### EXERCISE GOAL
Whenever a line of the entries below holds the string "then", copy that line and return it.

### RECORDS FOR THIS TASK
-- pv_equiv track=rewrite | github.com/LucasMagnum/coding-challenges | python/daily_interview_pro/202012/26.py | dfs
-- ===== SOURCE A (Python) =====
-- def dfs(graph, visited, curr, start_word, length):
--     if length == 1:
--         return start_word[0] == curr[-1]
--
--     visited.add(curr)
--     for neighbor in graph[curr[-1]]:
--         if neighbor not in visited:
--             return dfs(graph, visited, neighbor, start_word, length - 1)
--
--     visited.remove(curr)
--     return False
-- ===== SOURCE B (Python) =====
-- def dfs(graph, visited, curr, start_word, length):
--     end = _walk(graph, visited, curr, length - 1)
--     if end is None:
--         return False
--     return start_word[0] == end[-1]
--
--
-- def _walk(graph, visited, curr, steps):
--     # Follow the first-unvisited-neighbor chain for `steps` hops
--     # (forever if steps is negative); None on a dead end.
--     while steps != 0:
--         visited.add(curr)
--         nxt = next((n for n in graph[curr[-1]] if n not in visited), None)
--         if nxt is None:
--             visited.remove(curr)
--             return None
--         curr = nxt
--         steps -= 1
--     return curr
-- ===== Notes on version B (the rewrite author's own statement) =====
-- stated objective: alternative
-- what changed: A's tail recursion (check length, pick first unvisited neighbor, recurse) is replaced by a two-phase decomposition: an iterative _walk that follows the first-unvisited-neighbor chain to its endpoint, then a single first/last-letter comparison on that endpoint.
-- outside the precondition, e.g. on dfs({'a': [], 'b': ['x']}, set(), 'za', 'w', 3): A returns False, B returns False; on dfs({'a': []}, set(), 'za', '', 2): A returns False, B returns False
import Mathlib
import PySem

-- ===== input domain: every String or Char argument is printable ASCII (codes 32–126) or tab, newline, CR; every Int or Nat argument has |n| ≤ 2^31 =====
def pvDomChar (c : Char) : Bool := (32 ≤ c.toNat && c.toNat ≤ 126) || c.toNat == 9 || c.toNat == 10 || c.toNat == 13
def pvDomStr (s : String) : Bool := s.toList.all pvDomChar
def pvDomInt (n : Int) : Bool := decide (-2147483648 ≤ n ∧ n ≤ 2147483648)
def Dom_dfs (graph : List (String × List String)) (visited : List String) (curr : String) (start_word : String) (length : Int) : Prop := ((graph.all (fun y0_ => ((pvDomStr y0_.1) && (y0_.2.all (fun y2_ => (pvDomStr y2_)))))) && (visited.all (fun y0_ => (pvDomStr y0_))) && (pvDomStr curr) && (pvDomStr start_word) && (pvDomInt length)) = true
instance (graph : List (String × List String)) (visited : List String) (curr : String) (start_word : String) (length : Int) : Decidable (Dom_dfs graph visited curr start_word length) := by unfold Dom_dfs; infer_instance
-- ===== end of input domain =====

-- B computes the same greedy single-chain walk, decomposed differently: it first walks the chain to
-- its endpoint and only then does the single first/last-letter comparison; equivalence is about the
-- RETURN value (both Pythons mutate `visited` identically: add along the path, remove the dead end).

-- termination infrastructure (cited by both ports' decreasing_by):
def pvPool (graph : List (String × List String)) : List String := graph.flatMap Prod.snd
def pvMeasure (graph : List (String × List String)) (visited : List String) (curr : String) : Nat :=
  ((pvPool graph).toFinset.filter (fun s => s ∉ visited ∧ s ≠ curr)).card
theorem pvMem_pool_of_get {graph : List (String × List String)} {k : String} {ns : List String} {n : String}
    (hg : PySem.Dict.get? (PySem.Dict.mk graph) k = some ns) (hn : n ∈ ns) : n ∈ pvPool graph := by
  simp only [PySem.Dict.get?, Option.map_eq_some_iff] at hg
  obtain ⟨p, hp, hp2⟩ := hg
  exact List.mem_flatMap.2 ⟨p, List.mem_of_find?_eq_some hp, hp2 ▸ hn⟩
theorem pvMeasure_lt {graph : List (String × List String)} {visited : List String} {curr n : String}
    (hpool : n ∈ pvPool graph) (hmem : ¬ n ∈ PySem.Set.add visited curr) :
    pvMeasure graph (PySem.Set.add visited curr) n < pvMeasure graph visited curr := by
  rw [PySem.Set.mem_add] at hmem
  apply Finset.card_lt_card
  rw [Finset.ssubset_iff_of_subset]
  · refine ⟨n, ?_, by simp⟩
    simp only [Finset.mem_filter, List.mem_toFinset]
    exact ⟨hpool, fun hv => hmem (Or.inl hv), fun hc => hmem (Or.inr hc)⟩
  · intro x hx
    simp only [Finset.mem_filter, List.mem_toFinset, PySem.Set.mem_add] at hx ⊢
    exact ⟨hx.1, fun hv => hx.2.1 (Or.inl hv), fun hc => hx.2.1 (Or.inr hc)⟩

-- ===== PORT A =====
-- A's for-loop with its early return, as a helper: first neighbour not yet visited (none = fell through)
def firstUnvisitedA (neighbors : List String) (visited : PySem.Set String) : Option String :=
  match neighbors with
  | [] => none
  | x :: rest => if PySem.Set.contains visited x then firstUnvisitedA rest visited else some x
theorem firstUnvisitedA_spec {neighbors : List String} {visited : PySem.Set String} {n : String}
    (h : firstUnvisitedA neighbors visited = some n) : n ∈ neighbors ∧ ¬ n ∈ visited := by
  induction neighbors with
  | nil => simp [firstUnvisitedA] at h
  | cons x rest ih =>
    rw [firstUnvisitedA] at h
    by_cases hc : PySem.Set.contains visited x
    · rw [if_pos hc] at h
      exact ⟨List.mem_cons_of_mem x (ih h).1, (ih h).2⟩
    · rw [if_neg hc] at h
      cases h
      exact ⟨List.mem_cons_self, fun hm => hc ((PySem.Set.contains_iff visited n).2 hm)⟩

def dfs (graph : List (String × List String)) (visited : List String) (curr : String) (start_word : String) (length : Int) : Bool :=
  if length == 1 then
    match PySem.Str.pyGet? start_word 0, PySem.Str.pyGet? curr (-1) with
    | some a, some b => a == b
    | _, _ => false
  else
    match PySem.Str.pyGet? curr (-1) with
    | none => false
    | some c =>
      match hg : PySem.Dict.get? (PySem.Dict.mk graph) (String.ofList [c]) with
      | none => false
      | some neighbors =>
        match hf : firstUnvisitedA neighbors (PySem.Set.add visited curr) with
        | some n => dfs graph (PySem.Set.add visited curr) n start_word (length - 1)
        | none => false
termination_by pvMeasure graph visited curr
decreasing_by
  exact pvMeasure_lt (pvMem_pool_of_get hg (firstUnvisitedA_spec hf).1) (firstUnvisitedA_spec hf).2

-- ===== PORT B =====
-- Source B's `next((n for n in graph[curr[-1]] if n not in visited), None)` as one helper
def nextUnvisited (graph : List (String × List String)) (visited : PySem.Set String) (curr : String) : Option String :=
  match PySem.Str.pyGet? curr (-1) with
  | some c =>
    match PySem.Dict.get? (PySem.Dict.mk graph) (String.ofList [c]) with
    | some neighbors => neighbors.find? (fun n => !(PySem.Set.contains visited n))
    | none => none
  | none => none

theorem nextUnvisited_spec {graph : List (String × List String)} {visited : PySem.Set String} {curr n : String}
    (h : nextUnvisited graph visited curr = some n) : n ∈ pvPool graph ∧ ¬ n ∈ visited := by
  rw [nextUnvisited] at h
  split at h
  · split at h
    · rename_i hg
      refine ⟨pvMem_pool_of_get hg (List.mem_of_find?_eq_some h), fun hm => ?_⟩
      have h2 := List.find?_some h
      rw [(PySem.Set.contains_iff visited n).2 hm] at h2
      simp at h2
    · exact absurd h (by simp)
  · exact absurd h (by simp)

-- Source B's _walk loop
def walkB (graph : List (String × List String)) (visited : List String) (curr : String) (steps : Int) : Option String :=
  if steps == 0 then some curr
  else
    match hn : nextUnvisited graph (PySem.Set.add visited curr) curr with
    | none => none
    | some n => walkB graph (PySem.Set.add visited curr) n (steps - 1)
termination_by pvMeasure graph visited curr
decreasing_by
  exact pvMeasure_lt (nextUnvisited_spec hn).1 (nextUnvisited_spec hn).2


def dfs_alt (graph : List (String × List String)) (visited : List String) (curr : String) (start_word : String) (length : Int) : Bool :=
  match walkB graph visited curr (length - 1) with
  | some e =>
    match PySem.Str.pyGet? start_word 0 with
    | some a =>
      match PySem.Str.pyGet? e (-1) with
      | some b => a == b
      | none => false
    | none => false
  | none => false

-- ===== PRECONDITION & SPEC =====
-- does w end in a character that (as a one-character string) is a key of graph?
def pvKeyOk (graph : List (String × List String)) (w : String) : Bool :=
  match w.toList.getLast? with
  | some ch => graph.any (fun p => p.1 == String.ofList [ch])
  | none => false

-- Pre_ excludes exactly the raising inputs it can name in closed form: A raises IndexError on an empty
-- start_word/curr/neighbour and KeyError on a last letter absent from graph's keys; being a closed-form
-- safety over-approximation it also excludes some inputs whose walk happens to dead-end before ever
-- reaching an empty or unkeyed neighbour (A returns False there, and so does B; see cites).
def Pre_dfs (graph : List (String × List String)) (visited : List String) (curr : String) (start_word : String) (length : Int) : Prop :=
  curr ≠ "" ∧ (length ≤ 0 ∨ start_word ≠ "") ∧
  (length = 1 ∨
    (pvKeyOk graph curr = true ∧
     ∀ p ∈ graph, ∀ n ∈ p.2, n ∈ visited ∨ (n ≠ "" ∧ (length = 2 ∨ pvKeyOk graph n = true))))
instance (graph : List (String × List String)) (visited : List String) (curr : String) (start_word : String) (length : Int) : Decidable (Pre_dfs graph visited curr start_word length) := by unfold Pre_dfs; infer_instance

def pvWitness_dfs : (List (String × List String)) × List String × String × String × Int :=
  ([("t", ["cat", "tot"]), ("a", [])], [], "rat", "cab", 3)

def Spec_dfs (graph : List (String × List String)) (visited : List String) (curr : String) (start_word : String) (length : Int) (out : Bool) : Prop := out = dfs_alt graph visited curr start_word length
instance (graph : List (String × List String)) (visited : List String) (curr : String) (start_word : String) (length : Int) (out : Bool) : Decidable (Spec_dfs graph visited curr start_word length out) := by unfold Spec_dfs; infer_instance

-- ===== CLAIM (what is proved, stated in full; the proofs are below) =====
def Claim_equal_dfs : Prop := ∀ (graph : List (String × List String)) (visited : List String) (curr : String) (start_word : String) (length : Int), Dom_dfs graph visited curr start_word length → Pre_dfs graph visited curr start_word length → Spec_dfs graph visited curr start_word length (dfs graph visited curr start_word length)

-- ===== LEMMAS AND PROOFS =====

theorem firstUnvisitedA_eq_find? (neighbors : List String) (visited : PySem.Set String) :
    firstUnvisitedA neighbors visited = neighbors.find? (fun n => !(PySem.Set.contains visited n)) := by
  induction neighbors with
  | nil => simp [firstUnvisitedA]
  | cons x rest ih =>
    rw [firstUnvisitedA, List.find?]
    by_cases hc : x ∈ visited <;> simp [hc, ih]

theorem walkB_zero (graph : List (String × List String)) (visited : List String) (curr : String)
    {steps : Int} (h : steps = 0) : walkB graph visited curr steps = some curr := by
  rw [walkB]; simp [h]

theorem walkB_step (graph : List (String × List String)) (visited : List String) (curr : String)
    {steps : Int} (h : steps ≠ 0) :
    walkB graph visited curr steps =
      (match nextUnvisited graph (PySem.Set.add visited curr) curr with
       | none => none
       | some n => walkB graph (PySem.Set.add visited curr) n (steps - 1)) := by
  rw [walkB, if_neg (show ¬((steps == 0) = true) by simp [h])]
  split <;> rename_i hn <;> rw [hn]

theorem dfs_eq_walkB (graph : List (String × List String)) (start_word : String)
    (visited : List String) (curr : String) (length : Int) :
    dfs graph visited curr start_word length =
      (match walkB graph visited curr (length - 1) with
       | some e =>
         match PySem.Str.pyGet? start_word 0 with
         | some a =>
           match PySem.Str.pyGet? e (-1) with
           | some b => a == b
           | none => false
         | none => false
       | none => false) := by
  fun_induction dfs graph visited curr start_word length with
  | case1 visited curr length h a b hb ha =>
    have h1 : length - 1 = 0 := by simp at h; omega
    rw [walkB_zero graph visited curr h1]
    simp at ha hb
    simp [ha, hb]
  | case2 visited curr length h hfb =>
    have h1 : length - 1 = 0 := by simp at h; omega
    rw [walkB_zero graph visited curr h1]
    simp at hfb
    cases hx : PySem.List.pyGet? start_word.toList 0 with
    | none => simp [hx]
    | some a =>
      cases hy : PySem.List.pyGet? curr.toList (-1) with
      | none => simp [hx, hy]
      | some b => exact absurd hy (hfb a b hx)
  | case3 visited curr length h hget =>
    have h1 : length - 1 ≠ 0 := by simp at h; omega
    rw [walkB_step graph visited curr h1]
    have hn : nextUnvisited graph (PySem.Set.add visited curr) curr = none := by
      simp at hget
      simp [nextUnvisited, hget]
    rw [hn]
  | case4 visited curr length h c hget hg =>
    have h1 : length - 1 ≠ 0 := by simp at h; omega
    rw [walkB_step graph visited curr h1]
    have hn : nextUnvisited graph (PySem.Set.add visited curr) curr = none := by
      simp at hget
      simp [nextUnvisited, hget, hg]
    rw [hn]
  | case5 visited curr length h c hget neighbors hg n hf ih =>
    have h1 : length - 1 ≠ 0 := by simp at h; omega
    rw [walkB_step graph visited curr h1]
    have hn : nextUnvisited graph (PySem.Set.add visited curr) curr = some n := by
      simp only [PySem.Str.pyGet?] at hget
      rw [nextUnvisited]
      simp only [PySem.Str.pyGet?, hget, hg, ← firstUnvisitedA_eq_find?, hf]
    rw [hn]
    simpa using ih
  | case6 visited curr length h c hget neighbors hg hf =>
    have h1 : length - 1 ≠ 0 := by simp at h; omega
    rw [walkB_step graph visited curr h1]
    have hn : nextUnvisited graph (PySem.Set.add visited curr) curr = none := by
      simp only [PySem.Str.pyGet?] at hget
      rw [nextUnvisited]
      simp only [PySem.Str.pyGet?, hget, hg, ← firstUnvisitedA_eq_find?, hf]
    rw [hn]

-- ===== VERDICT (by name: the statement is the Claim_ definition above) =====
theorem dfs_spec : Claim_equal_dfs := by
  intro graph visited curr start_word length _ _
  unfold Spec_dfs dfs_alt
  exact dfs_eq_walkB graph start_word visited curr length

### RESULT FOR THIS TASK
-- what changed: A's tail recursion (check length, pick first unvisited neighbor, recurse) is replaced by a two-phase decomposition: an iterative _walk that follows the first-unvisited-neighbor chain to its endpoint, then a single first/last-letter comparison on that endpoint.
-- its endpoint and only then does the single first/last-letter comparison; equivalence is about the
  | x :: rest => if PySem.Set.contains visited x then firstUnvisitedA rest visited else some x
  if length == 1 then
  if steps == 0 then some curr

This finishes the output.